Sich um Putins Gesichtswahrung Sorgen zu machen, ist eine Verrücktheit – seine Macht bewegt sich jenseits aller Realität, auch jener des Krieges
NZZ, Timothy Snyder, 18.06.2022
Zurzeit kursiert im kriegsmüden Westen die Idee, dass man Putin die Brücke für einen sanften Ausweg aus einem Krieg bauen müsse, in dem Russland eine Niederlage droht. Konkret gemeint sind territoriale Zugeständnisse der Ukraine. Eine krasse Fehleinschätzung.
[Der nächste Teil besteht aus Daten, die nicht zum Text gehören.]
-- pv_equiv track=rewrite | github.com/aldairmh98/sintaxisAlgol | expression.py | searchCloseParentesis
-- ===== SOURCE A (Python) =====
-- def searchCloseParentesis(cad):
--     limit = len(cad)
--     myidx = limit
--     for c in cad:
--         myidx-= 1
--         if cad[myidx] == ')':
--             return myidx
--     return -1
-- ===== SOURCE B (Python) =====
-- def searchCloseParentesis(cad):
--     result = -1
--     for i, c in enumerate(cad):
--         if c == ')':
--             result = i
--     return result
-- ===== Notes on version B (the rewrite author's own statement) =====
-- stated objective: simpler
-- what changed: Forward enumerate scan keeping the last ')' index with no early return, instead of A's backward-index walk with early return and repeated indexing cad[myidx].
import Mathlib
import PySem

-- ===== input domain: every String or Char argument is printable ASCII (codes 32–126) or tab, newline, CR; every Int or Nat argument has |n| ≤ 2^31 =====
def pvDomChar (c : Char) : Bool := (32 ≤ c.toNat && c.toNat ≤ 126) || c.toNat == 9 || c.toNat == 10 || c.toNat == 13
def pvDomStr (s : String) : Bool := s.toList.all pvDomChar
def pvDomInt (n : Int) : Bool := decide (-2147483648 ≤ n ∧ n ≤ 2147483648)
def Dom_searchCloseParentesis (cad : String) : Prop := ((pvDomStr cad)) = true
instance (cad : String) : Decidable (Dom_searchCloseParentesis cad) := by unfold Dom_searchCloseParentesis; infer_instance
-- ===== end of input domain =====

-- ===== PORT A =====
-- B changes A's backward early-return index walk into a forward enumerate scan keeping the last match (objective: simpler).
-- Loop of A: `for c in cad` only counts iterations; myidx counts down and cad[myidx] is tested.
def pvr_aLoop (full : List Char) (myidx : Int) : List Char → Int
  | [] => -1
  | _ :: rest =>
    let m := myidx - 1
    if PySem.List.pyGet? full m = some ')' then m else pvr_aLoop full m rest

def searchCloseParentesis (cad : String) : Int :=
  let l := cad.toList
  pvr_aLoop l (l.length : Int) l

-- ===== PORT B =====
def searchCloseParentesis_alt (cad : String) : Int :=
  cad.toList.zipIdx.foldl (fun res p => if p.1 = ')' then (p.2 : Int) else res) (-1)

-- ===== PRECONDITION & SPEC =====
def Spec_searchCloseParentesis (cad : String) (out : Int) : Prop := out = searchCloseParentesis_alt cad
instance (cad : String) (out : Int) : Decidable (Spec_searchCloseParentesis cad out) := by unfold Spec_searchCloseParentesis; infer_instance

-- ===== CLAIM (what is proved, stated in full; the proofs are below) =====
def Claim_equal_searchCloseParentesis : Prop := ∀ (cad : String), Dom_searchCloseParentesis cad → Spec_searchCloseParentesis cad (searchCloseParentesis cad)

-- ===== LEMMAS AND PROOFS =====

-- canonical value: greatest index j < k with full[j] = ')' , else -1
def pvr_lastIdxBelow (full : List Char) : Nat → Int
  | 0 => -1
  | k+1 => if full[k]? = some ')' then (k : Int) else pvr_lastIdxBelow full k

theorem pvr_aLoop_eq (full : List Char) (rest : List Char) (k : Nat)
    (hk : k = rest.length) (hle : k ≤ full.length) :
    pvr_aLoop full (k : Int) rest = pvr_lastIdxBelow full k := by
  induction rest generalizing k with
  | nil => subst hk; simp [pvr_aLoop, pvr_lastIdxBelow]
  | cons c rest ih =>
    subst hk
    have h1 : (((rest.length + 1 : Nat) : Int) - 1) = ((rest.length : Nat) : Int) := by push_cast; ring
    have hlt : rest.length < full.length := by simpa using hle
    have hget : PySem.List.pyGet? full ((rest.length : Nat) : Int) = full[rest.length]? := by
      simp [PySem.List.pyGet?, PySem.List.pyIdx?, hlt]
    simp only [List.length_cons, pvr_aLoop, pvr_lastIdxBelow, h1, hget]
    split
    · rfl
    · exact ih rest.length rfl (Nat.le_of_lt hlt)

theorem pvr_lastIdxBelow_append (l : List Char) (c : Char) (k : Nat) (hk : k ≤ l.length) :
    pvr_lastIdxBelow (l ++ [c]) k = pvr_lastIdxBelow l k := by
  induction k with
  | zero => rfl
  | succ k ih =>
    have hlt : k < l.length := hk
    have hg : (l ++ [c])[k]? = l[k]? := List.getElem?_append_left hlt
    simp [pvr_lastIdxBelow, hg, ih (Nat.le_of_lt hlt)]

theorem pvr_foldB_eq (l : List Char) :
    l.zipIdx.foldl (fun res p => if p.1 = ')' then (p.2 : Int) else res) (-1)
      = pvr_lastIdxBelow l l.length := by
  induction l using List.reverseRecOn with
  | nil => rfl
  | append_singleton l c ih =>
    rw [List.zipIdx_append, List.foldl_append]
    simp only [List.zipIdx, List.foldl_cons, List.foldl_nil, List.length_append,
      List.length_singleton]
    by_cases hc : c = ')'
    · simp [pvr_lastIdxBelow, hc]
    · simp [pvr_lastIdxBelow, hc,
        ih, pvr_lastIdxBelow_append l c l.length (Nat.le_refl l.length)]

-- ===== VERDICT (by name: the statement is the Claim_ definition above) =====
theorem searchCloseParentesis_spec : Claim_equal_searchCloseParentesis := by
  intro cad _
  unfold Spec_searchCloseParentesis searchCloseParentesis searchCloseParentesis_alt
  rw [pvr_foldB_eq, pvr_aLoop_eq cad.toList cad.toList cad.toList.length rfl (Nat.le_refl _)]
-- pv_equiv track=rewrite | github.com/BEpaul/ps | boj/2493.py | get_top_with_laser
-- ===== SOURCE A (Python) =====
-- def get_top_with_laser(nums, nums_size):
--     stack = []
--     output = [0] * nums_size
--
--     for i in range(nums_size):
--         while stack:
--             if stack and nums[stack[-1]] >= nums[i]:
--                 output[i] = stack[-1] + 1
--                 break
--             else:
--                 stack.pop()
--
--         stack.append(i)
--
--     return output
-- ===== SOURCE B (Python) =====
-- def get_top_with_laser(nums, nums_size):
--     output = []
--     for i in range(nums_size):
--         res = 0
--         for j in range(i - 1, -1, -1):
--             if nums[j] >= nums[i]:
--                 res = j + 1
--                 break
--         output.append(res)
--     return output
-- ===== Notes on version B (the rewrite author's own statement) =====
-- stated objective: simpler
-- what changed: Replaces the single-pass monotonic stack with a plain nested backward scan: for each i, look left for the first j with nums[j] >= nums[i].
import Mathlib
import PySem

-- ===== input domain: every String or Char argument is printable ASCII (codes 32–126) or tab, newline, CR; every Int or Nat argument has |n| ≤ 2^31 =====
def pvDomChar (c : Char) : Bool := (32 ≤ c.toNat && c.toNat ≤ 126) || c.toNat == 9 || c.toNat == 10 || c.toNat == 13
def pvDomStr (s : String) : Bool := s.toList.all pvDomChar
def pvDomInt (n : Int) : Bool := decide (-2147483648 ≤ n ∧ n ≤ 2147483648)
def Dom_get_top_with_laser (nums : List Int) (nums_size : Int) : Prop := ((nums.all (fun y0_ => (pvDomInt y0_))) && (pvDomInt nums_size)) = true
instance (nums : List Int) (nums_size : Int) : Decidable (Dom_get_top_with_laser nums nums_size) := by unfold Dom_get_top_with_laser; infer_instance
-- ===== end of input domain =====

-- B is a simpler nested backward scan replacing A's monotonic stack; equal return values on Pre_ (where Python indexing is in range).

-- ===== PORT A =====
-- the 'while stack: …' loop of A: pop while nums[stack[-1]] < nums[i]; on break return stack[-1]+1,
-- on empty stack return 0 (output[i] keeps its initial 0 either way).  Stack head = Python stack[-1].
def aWhile (nums : List Int) (xi : Int) : List Int → List Int × Int
  | [] => ([], 0)
  | t :: rest =>
    if xi ≤ PySem.List.pyGetD nums t 0 then (t :: rest, t + 1) else aWhile nums xi rest

def get_top_with_laser (nums : List Int) (nums_size : Int) : List Int :=
  (((List.range nums_size.toNat).foldl
    (fun (st : List Int × List Int) (i : Nat) =>
      let r := aWhile nums (PySem.List.pyGetD nums (i : Int) 0) st.1
      (((i : Int) :: r.1), st.2.set i r.2))
    ([], List.replicate nums_size.toNat 0))).2

-- ===== PORT B =====
-- B's inner loop 'for j in range(i-1, -1, -1): …': first j below i with nums[j] >= nums[i], else 0
def bScan (nums : List Int) (v : Int) : Nat → Int
  | 0 => 0
  | j + 1 => if v ≤ PySem.List.pyGetD nums (j : Int) 0 then (j : Int) + 1 else bScan nums v j

def get_top_with_laser_alt (nums : List Int) (nums_size : Int) : List Int :=
  (List.range nums_size.toNat).map
    (fun (i : Nat) => bScan nums (PySem.List.pyGetD nums (↑i) 0) i)

-- ===== PRECONDITION & SPEC =====
-- Pre_ excludes exactly the inputs where both Pythons raise IndexError: nums_size > len(nums).
def Pre_get_top_with_laser (nums : List Int) (nums_size : Int) : Prop :=
  nums_size ≤ (nums.length : Int)
instance (nums : List Int) (nums_size : Int) : Decidable (Pre_get_top_with_laser nums nums_size) := by
  unfold Pre_get_top_with_laser; infer_instance

def pvWitness_get_top_with_laser : List Int × Int := ([6, 9, 5, 7, 4], 5)

def Spec_get_top_with_laser (nums : List Int) (nums_size : Int) (out : List Int) : Prop := out = get_top_with_laser_alt nums nums_size
instance (nums : List Int) (nums_size : Int) (out : List Int) : Decidable (Spec_get_top_with_laser nums nums_size out) := by unfold Spec_get_top_with_laser; infer_instance

-- ===== CLAIM (what is proved, stated in full; the proofs are below) =====
def Claim_equal_get_top_with_laser : Prop := ∀ (nums : List Int) (nums_size : Int), Dom_get_top_with_laser nums nums_size → Pre_get_top_with_laser nums nums_size → Spec_get_top_with_laser nums nums_size (get_top_with_laser nums nums_size)

-- ===== LEMMAS AND PROOFS =====

-- value of nums at a Nat index, as both ports read it
def gv (nums : List Int) (i : Nat) : Int := PySem.List.pyGetD nums (i : Int) 0

-- the canonical stack A holds at the start of iteration m (head = top = Python stack[-1])
def Sstk (nums : List Int) : Nat → List Nat
  | 0 => []
  | m + 1 => m :: (Sstk nums m).filter (fun j => decide (gv nums m ≤ gv nums j))

-- values weakly increase from top of the stack downward
theorem Sstk_pairwise (nums : List Int) : ∀ m, (Sstk nums m).Pairwise (fun a b => gv nums a ≤ gv nums b) := by
  intro m
  induction m with
  | zero => simp [Sstk]
  | succ m ih =>
    refine List.pairwise_cons.mpr ⟨?_, ih.filter _⟩
    intro b hb
    have := List.of_mem_filter hb
    exact of_decide_eq_true this

-- the while loop on a value-monotone stack: pops exactly the < v prefix, i.e. filters, and
-- returns first-kept-index + 1 (or 0 on empty)
theorem aWhile_eq (nums : List Int) (v : Int) :
    ∀ l : List Nat, l.Pairwise (fun a b => gv nums a ≤ gv nums b) →
      aWhile nums v (l.map (fun (j : Nat) => (j : Int))) =
        ((l.filter (fun j => decide (v ≤ gv nums j))).map (fun (j : Nat) => (j : Int)),
         match l.filter (fun j => decide (v ≤ gv nums j)) with
         | [] => 0
         | t :: _ => (t : Int) + 1) := by
  intro l hl
  induction l with
  | nil => simp only [List.map_nil, aWhile, List.filter_nil]
  | cons j l ih =>
    have hpair := List.pairwise_cons.mp hl
    simp only [List.map_cons, aWhile, List.filter_cons]
    rw [show PySem.List.pyGetD nums ((j : Nat) : Int) 0 = gv nums j from rfl]
    by_cases hj : v ≤ gv nums j
    · have hrest : l.filter (fun j => decide (v ≤ gv nums j)) = l := by
        apply List.filter_eq_self.mpr
        intro b hb
        exact decide_eq_true (le_trans hj (hpair.1 b hb))
      rw [if_pos hj]
      have hq : decide (v ≤ gv nums j) = true := decide_eq_true hj
      simp only [hq, if_true, hrest, List.map_cons]
    · rw [if_neg hj]
      have hq : decide (v ≤ gv nums j) = false := decide_eq_false hj
      simp only [hq, Bool.false_eq_true, if_false]
      exact ih hpair.2

-- the first stack element with value ≥ v is exactly what B's backward scan finds
theorem head_filter_eq_bScan (nums : List Int) (v : Int) :
    ∀ m, (match (Sstk nums m).filter (fun j => decide (v ≤ gv nums j)) with
          | [] => (0 : Int)
          | t :: _ => (t : Int) + 1) = bScan nums v m := by
  intro m
  induction m with
  | zero => simp only [Sstk, List.filter_nil, bScan]
  | succ m ih =>
    simp only [Sstk, List.filter_cons, bScan]
    rw [show PySem.List.pyGetD nums ((m : Nat) : Int) 0 = gv nums m from rfl]
    by_cases hm : v ≤ gv nums m
    · have hq : decide (v ≤ gv nums m) = true := decide_eq_true hm
      rw [if_pos hm]
      simp only [hq, if_true]
    · have hfilter :
        ((Sstk nums m).filter (fun j => decide (gv nums m ≤ gv nums j))).filter
            (fun j => decide (v ≤ gv nums j))
          = (Sstk nums m).filter (fun j => decide (v ≤ gv nums j)) := by
        rw [List.filter_filter]
        apply List.filter_congr
        intro j _
        by_cases hj : v ≤ gv nums j
        · have h2 : gv nums m ≤ gv nums j := le_trans (le_of_lt (lt_of_not_ge hm)) hj
          simp [hj, h2]
        · simp [hj]
      have hq : decide (v ≤ gv nums m) = false := decide_eq_false hm
      rw [if_neg hm]
      simp only [hq, Bool.false_eq_true, if_false, hfilter, ih]

-- the output list after m of n iterations
def outAt (nums : List Int) (n m : Nat) : List Int :=
  (List.range n).map (fun i => if i < m then bScan nums (gv nums i) i else 0)

theorem fold_invariant (nums : List Int) (n : Nat) :
    ∀ m, m ≤ n →
      (List.range m).foldl
        (fun (st : List Int × List Int) (i : Nat) =>
          let r := aWhile nums (PySem.List.pyGetD nums (i : Int) 0) st.1
          (((i : Int) :: r.1), st.2.set i r.2))
        ([], List.replicate n 0)
      = ((Sstk nums m).map (fun (j : Nat) => (j : Int)), outAt nums n m) := by
  intro m
  induction m with
  | zero =>
    intro _
    simp only [List.range_zero, List.foldl_nil, Sstk, List.map_nil, outAt]
    refine Prod.ext rfl ?_
    apply List.ext_getElem <;> simp
  | succ m ih =>
    intro hmn
    rw [List.range_succ, List.foldl_append, ih (by omega), List.foldl_cons, List.foldl_nil]
    have hW := aWhile_eq nums (gv nums m) (Sstk nums m) (Sstk_pairwise nums m)
    simp only [show PySem.List.pyGetD nums ((m : Nat) : Int) 0 = gv nums m from rfl]
    rw [hW]
    refine Prod.ext ?_ ?_
    · rfl
    · simp only
      rw [head_filter_eq_bScan]
      apply List.ext_getElem
      · simp [outAt]
      · intro i h1 h2
        simp only [outAt, List.length_map, List.length_range] at h2
        by_cases hi : i = m
        · subst hi
          rw [List.getElem_set_self]
          simp only [outAt, List.getElem_map, List.getElem_range]
          simp
        · rw [List.getElem_set_ne (by omega)]
          simp only [outAt, List.getElem_map, List.getElem_range]
          have h3 : (i < m) ↔ (i < m + 1) := by omega
          simp only [h3]

-- ===== VERDICT (by name: the statement is the Claim_ definition above) =====
theorem get_top_with_laser_spec : Claim_equal_get_top_with_laser := by
  intro nums nums_size _ _
  unfold Spec_get_top_with_laser get_top_with_laser get_top_with_laser_alt
  rw [fold_invariant nums nums_size.toNat nums_size.toNat (le_refl _)]
  simp only [outAt]
  apply List.map_congr_left
  intro i hi
  simp only [List.mem_range] at hi
  simp only [hi, if_true, gv]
Manche Beobachter des russisch-ukrainischen Krieges scheinen zu glauben, dass die grösste Gefahr darin bestehe, dass die Ukraine gewinnen oder zu schnell gewinnen könnte und dass dies für Putin einen Gesichtsverlust darstellen würde, den man ihm besser ersparen sollte.
Es ist dies eine zutiefst perverse Sicht der Dinge. Putin hat sich dazu entschieden, in der Ukraine einen Aggressions- und Vernichtungskrieg zu führen. Wo immer Russland ukrainisches Territorium unter seine Kontrolle bekommt, begehen die Russen völkermörderische Verbrechen an den Bürgern der Ukraine, einschliesslich Massenvergewaltigung, Massentötung und Massendeportation. Eine Demokratie setzt sich gegen eine Autokratie zur Wehr, und mit ihrem Erfolg oder Misserfolg steht das Schicksal aller Demokratien auf dem Spiel.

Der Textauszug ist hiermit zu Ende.